Crewmembers (D-1 Visas)
Sections 101(a)(15)(D)(i) and 258 of the Immigration and Nationality Act (INA) (8 USC §1101 et seq.; 20 CFR Part 655, Subparts F and G)
Who is Covered
These provisions apply to vessels/employers seeking to employ their nonimmigrant aliens as crewmembers to perform longshore work in U.S. ports under D-1 visas.
Basic Provisions/Requirements
The Immigration and Nationality Act (INA) prohibits alien crewmembers (D-visa holders) from performing longshore work in U.S. ports unless one of the following provisions applies:
- A reciprocity agreement between the U.S. and the vessel/employer's country is in place;
- A port's collective bargaining agreement(s) allows the employment of D-visa workers to perform longshore work;
- The vessel/employer filed an attestation (Form ETA 9033) with the Department of Labor under the prevailing practice exception;
- The vessel/employer filed an attestation (Form ETA 9033-A) with the Department of Labor under the State of Alaska exception; or
- The longshore activity is performed with the use of an automated vessel.
The Employment and Training Administration (ETA) (www.doleta.gov) administers the attestation process under the prevailing practice and State of Alaska exceptions.
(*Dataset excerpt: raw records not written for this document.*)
-- pv_equiv track=rewrite | github.com/hannhm1109/Python_Practice | 1.2_Exercies_Practice/Ex3.py | multListe
-- ===== SOURCE A (Python) =====
-- def multListe(L):
--
--     new_list = L[:]
--
--     for i in range(len(new_list)):
--         if i % 2 == 0:
--             new_list[i] = new_list[i] * 2
--         else :
--             new_list[i] = new_list[i] * 3
--     return new_list
-- ===== SOURCE B (Python) =====
-- def multListe(L):
--     r = L[:]
--     r[0::2] = [x * 2 for x in r[0::2]]
--     r[1::2] = [x * 3 for x in r[1::2]]
--     return r
-- ===== Notes on version B (the rewrite author's own statement) =====
-- stated objective: alternative
-- what changed: Replaces the single index loop with an in-place parity branch by two branch-free strided-slice passes: the even-indexed slice is mapped by *2 and the odd-indexed slice by *3, then reassigned.
import Mathlib
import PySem

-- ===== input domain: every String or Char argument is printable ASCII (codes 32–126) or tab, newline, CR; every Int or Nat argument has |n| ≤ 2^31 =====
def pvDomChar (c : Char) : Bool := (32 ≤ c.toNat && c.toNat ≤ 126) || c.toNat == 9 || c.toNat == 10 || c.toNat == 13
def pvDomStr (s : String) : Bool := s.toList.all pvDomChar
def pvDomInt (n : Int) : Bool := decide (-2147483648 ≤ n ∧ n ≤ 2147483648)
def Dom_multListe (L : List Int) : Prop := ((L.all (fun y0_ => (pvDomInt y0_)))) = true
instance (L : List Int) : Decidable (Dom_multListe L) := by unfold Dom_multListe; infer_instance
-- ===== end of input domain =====

-- B replaces the index loop with a parity branch by two branch-free strided-slice passes (alternative decomposition, same cost).

-- ===== PORT A =====
def multListe (L : List Int) : List Int :=
  (PySem.List.pyRange 0 (PySem.List.len L) 1).foldl
    (fun new_list i =>
      if PySem.Int.mod i 2 = 0 then
        PySem.List.pySetD new_list i (PySem.List.pyGetD new_list i 0 * 2)
      else
        PySem.List.pySetD new_list i (PySem.List.pyGetD new_list i 0 * 3)) L

-- ===== PORT B =====
-- Hand-ports of Python's stride-2 slicing, exact for step 2 on any list:
-- pvStride2 xs = xs[0::2]; xs.tail fed to it gives xs[1::2].
def pvStride2 : List Int → List Int
  | [] => []
  | [x] => [x]
  | x :: _ :: rest => x :: pvStride2 rest

-- Exact for Python's strided-slice assignment r[0::2] = es; r[1::2] = os when
-- es = map f r[0::2] and os = map g r[1::2] (the lengths match by construction):
-- the result interleaves es with os starting from es.
def pvInterleave : List Int → List Int → List Int
  | [], _ => []
  | e :: es, os => e :: pvInterleave os es
  termination_by es os => es.length + os.length

def multListe_alt (L : List Int) : List Int :=
  pvInterleave ((pvStride2 L).map (fun x => x * 2)) ((pvStride2 L.tail).map (fun x => x * 3))

-- ===== PRECONDITION & SPEC =====
def Spec_multListe (L : List Int) (out : List Int) : Prop := out = multListe_alt L
instance (L : List Int) (out : List Int) : Decidable (Spec_multListe L out) := by unfold Spec_multListe; infer_instance

-- ===== CLAIM (what is proved, stated in full; the proofs are below) =====
def Claim_equal_multListe : Prop := ∀ (L : List Int), Dom_multListe L → Spec_multListe L (multListe L)

-- ===== LEMMAS AND PROOFS =====

/-- Reference spec: multiply position (k + offset) by 2 if even, 3 if odd. -/
def pvGo (k : Nat) : List Int → List Int
  | [] => []
  | x :: xs => (if k % 2 = 0 then x * 2 else x * 3) :: pvGo (k + 1) xs

theorem pvGo_length (k : Nat) (xs : List Int) : (pvGo k xs).length = xs.length := by
  induction xs generalizing k with
  | nil => rfl
  | cons x xs ih => simp [pvGo, ih]

theorem pvGo_parity (k : Nat) (xs : List Int) : pvGo (k + 2) xs = pvGo k xs := by
  induction xs generalizing k with
  | nil => rfl
  | cons x xs ih =>
    simp only [pvGo, Nat.add_mod_right]
    rw [show k + 2 + 1 = (k + 1) + 2 by omega, ih]

theorem pvGo_snoc (k : Nat) (xs : List Int) (y : Int) :
    pvGo k (xs ++ [y]) = pvGo k xs ++ [if (k + xs.length) % 2 = 0 then y * 2 else y * 3] := by
  induction xs generalizing k with
  | nil => simp [pvGo]
  | cons x xs ih =>
    simp only [List.cons_append, pvGo, ih, List.length_cons]
    rw [show k + 1 + xs.length = k + (xs.length + 1) by omega]
    rfl

theorem pvStride2_cons (y : Int) (r : List Int) :
    pvStride2 (y :: r) = y :: pvStride2 r.tail := by
  cases r <;> rfl

theorem pvB_eq_go (L : List Int) : multListe_alt L = pvGo 0 L := by
  unfold multListe_alt
  induction L using pvStride2.induct with
  | case1 => simp [pvStride2, pvInterleave, pvGo]
  | case2 x => simp [pvStride2, pvInterleave, pvGo]
  | case3 x y rest ih =>
    simp only [pvStride2, List.tail_cons, pvStride2_cons, List.map_cons, pvInterleave, ih, pvGo]
    norm_num [← pvGo_parity 0 rest]

theorem pvA_inv (L : List Int) (n : Nat) (hn : n ≤ L.length) :
    (PySem.List.pyRange 0 (n : Int) 1).foldl
      (fun new_list i =>
        if PySem.Int.mod i 2 = 0 then
          PySem.List.pySetD new_list i (PySem.List.pyGetD new_list i 0 * 2)
        else
          PySem.List.pySetD new_list i (PySem.List.pyGetD new_list i 0 * 3)) L
      = pvGo 0 (L.take n) ++ L.drop n := by
  induction n with
  | zero => simp [pvGo]
  | succ n ih =>
    have hn' : n ≤ L.length := by omega
    have hlt : n < L.length := by omega
    rw [show ((n + 1 : Nat) : Int) = (n : Int) + 1 by push_cast; ring,
        PySem.List.pyRange_one_succ_right (by positivity), List.foldl_append, ih hn']
    have hlen : (pvGo 0 (L.take n)).length = n := by
      rw [pvGo_length, List.length_take]; omega
    have hdrop : L.drop n = L[n] :: L.drop (n + 1) := List.drop_eq_getElem_cons hlt
    have hget : PySem.List.pyGetD (pvGo 0 (L.take n) ++ L.drop n) (n : Int) 0 = L[n] := by
      rw [PySem.List.pyGetD_natCast, hdrop, List.getD_eq_getElem?_getD,
          List.getElem?_append_right (by omega), hlen]
      simp [List.getElem?_eq_getElem hlt]
    have hmod : PySem.Int.mod (n : Int) 2 = ((n % 2 : Nat) : Int) := by
      exact_mod_cast PySem.Int.mod_natCast n 2
    have hset : ∀ v : Int, (pvGo 0 (L.take n) ++ L.drop n).set n v
        = pvGo 0 (L.take n) ++ v :: L.drop (n + 1) := by
      intro v
      rw [List.set_append_right _ _ (by omega), hlen, Nat.sub_self, hdrop,
        List.set_cons_zero]
    have htake : L.take (n + 1) = L.take n ++ [L[n]] := by
      rw [List.take_add_one, List.getElem?_eq_getElem hlt]; rfl
    simp only [List.foldl_cons, List.foldl_nil, hget, hmod,
      PySem.List.pySetD_natCast, hset]
    rw [htake, pvGo_snoc]
    simp only [Nat.zero_add, List.length_take, min_eq_left hn']
    simp only [Int.natCast_eq_zero]
    split_ifs with h <;> simp
theorem pvA_eq_go (L : List Int) : multListe L = pvGo 0 L := by
  have := pvA_inv L L.length le_rfl
  simpa [multListe] using this

-- ===== VERDICT (by name: the statement is the Claim_ definition above) =====
theorem multListe_spec : Claim_equal_multListe := by
  intro L _
  unfold Spec_multListe
  rw [pvA_eq_go, pvB_eq_go]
The Wage and Hour Division of the Employment Standards Administration investigates and resolves complaints that the employer failed to meet conditions to which it attested, misrepresented a material fact in an attestation, or failed to use the automated vessel exception properly. Complaints about such matters should be filed with the local Wage and Hour Division offices.
Employee Rights
U.S. workers have the right not to have foreign crewmembers on D-visas perform longshore work during a strike or lockout in the course of a labor dispute. Also, the performance of the longshore work by foreign crewmembers must not be intended to influence an election of a bargaining representative for workers in the local port. The employer must provide notice of the filing of an attestation to longshore workers employed at the local port. Any aggrieved party or organization (including bargaining representatives in the local port) may file a complaint alleging a misrepresentation on an attestation or a failure to comply with the terms thereof.
Under the State of Alaska exception, an employer must make a bona fide request for and employ U.S. workers who are qualified and available in sufficient numbers to perform the longshore work. Only where sufficient U.S. longshore workers are unavailable may the employer use alien crewmembers to perform the work.
U.S. workers have a right to protection against discrimination. No employer may intimidate, threaten, blacklist, discharge, or in any other manner discriminate against any person for disclosing violations of the regulations or for cooperating in an official investigation of the employer's compliance.
Compliance Assistance Available
General information on the filing of attestations under the prevailing practice and State of Alaska exceptions may be accessed on the D-1 Crewmembers Certification page (www.ows.doleta.gov/foreign/d-1.asp) of the ETA Web site (www.doleta.gov). More detailed information may be obtained by contacting the national office of the Employment and Training Administration (www.doleta.gov or 1-877-US-2JOBS) and the Wage and Hour Division (www.wagehour.dol.gov or 1-866-4USWAGE).
Penalties/Sanctions
When violations are found, the Wage and Hour Division may assess a civil money penalty not to exceed $5,000 per crewmember employed in violation of the D-1 visa requirement and other appropriate remedies. Any interested party may request a hearing on the Wage and Hour Administrator's determination before an Administrative Law Judge, and any interested party may petition the Secretary of Labor to review the Administrative Law Judge's decision.
During an investigation, the Wage and Hour Division may enter a "cease and desist" order against the employer. When a "cease and desist" order has been entered, an employer may not use the services of D-visa crewmembers. Vessels owned by an employer found in violation of this program will not be allowed to enter U.S. ports and may be precluded from future access to the D-1 program for up to one year.
Relation to State, Local, and Other Federal Laws
Various other laws, such as the Fair Labor Standards Act, may apply to these workers.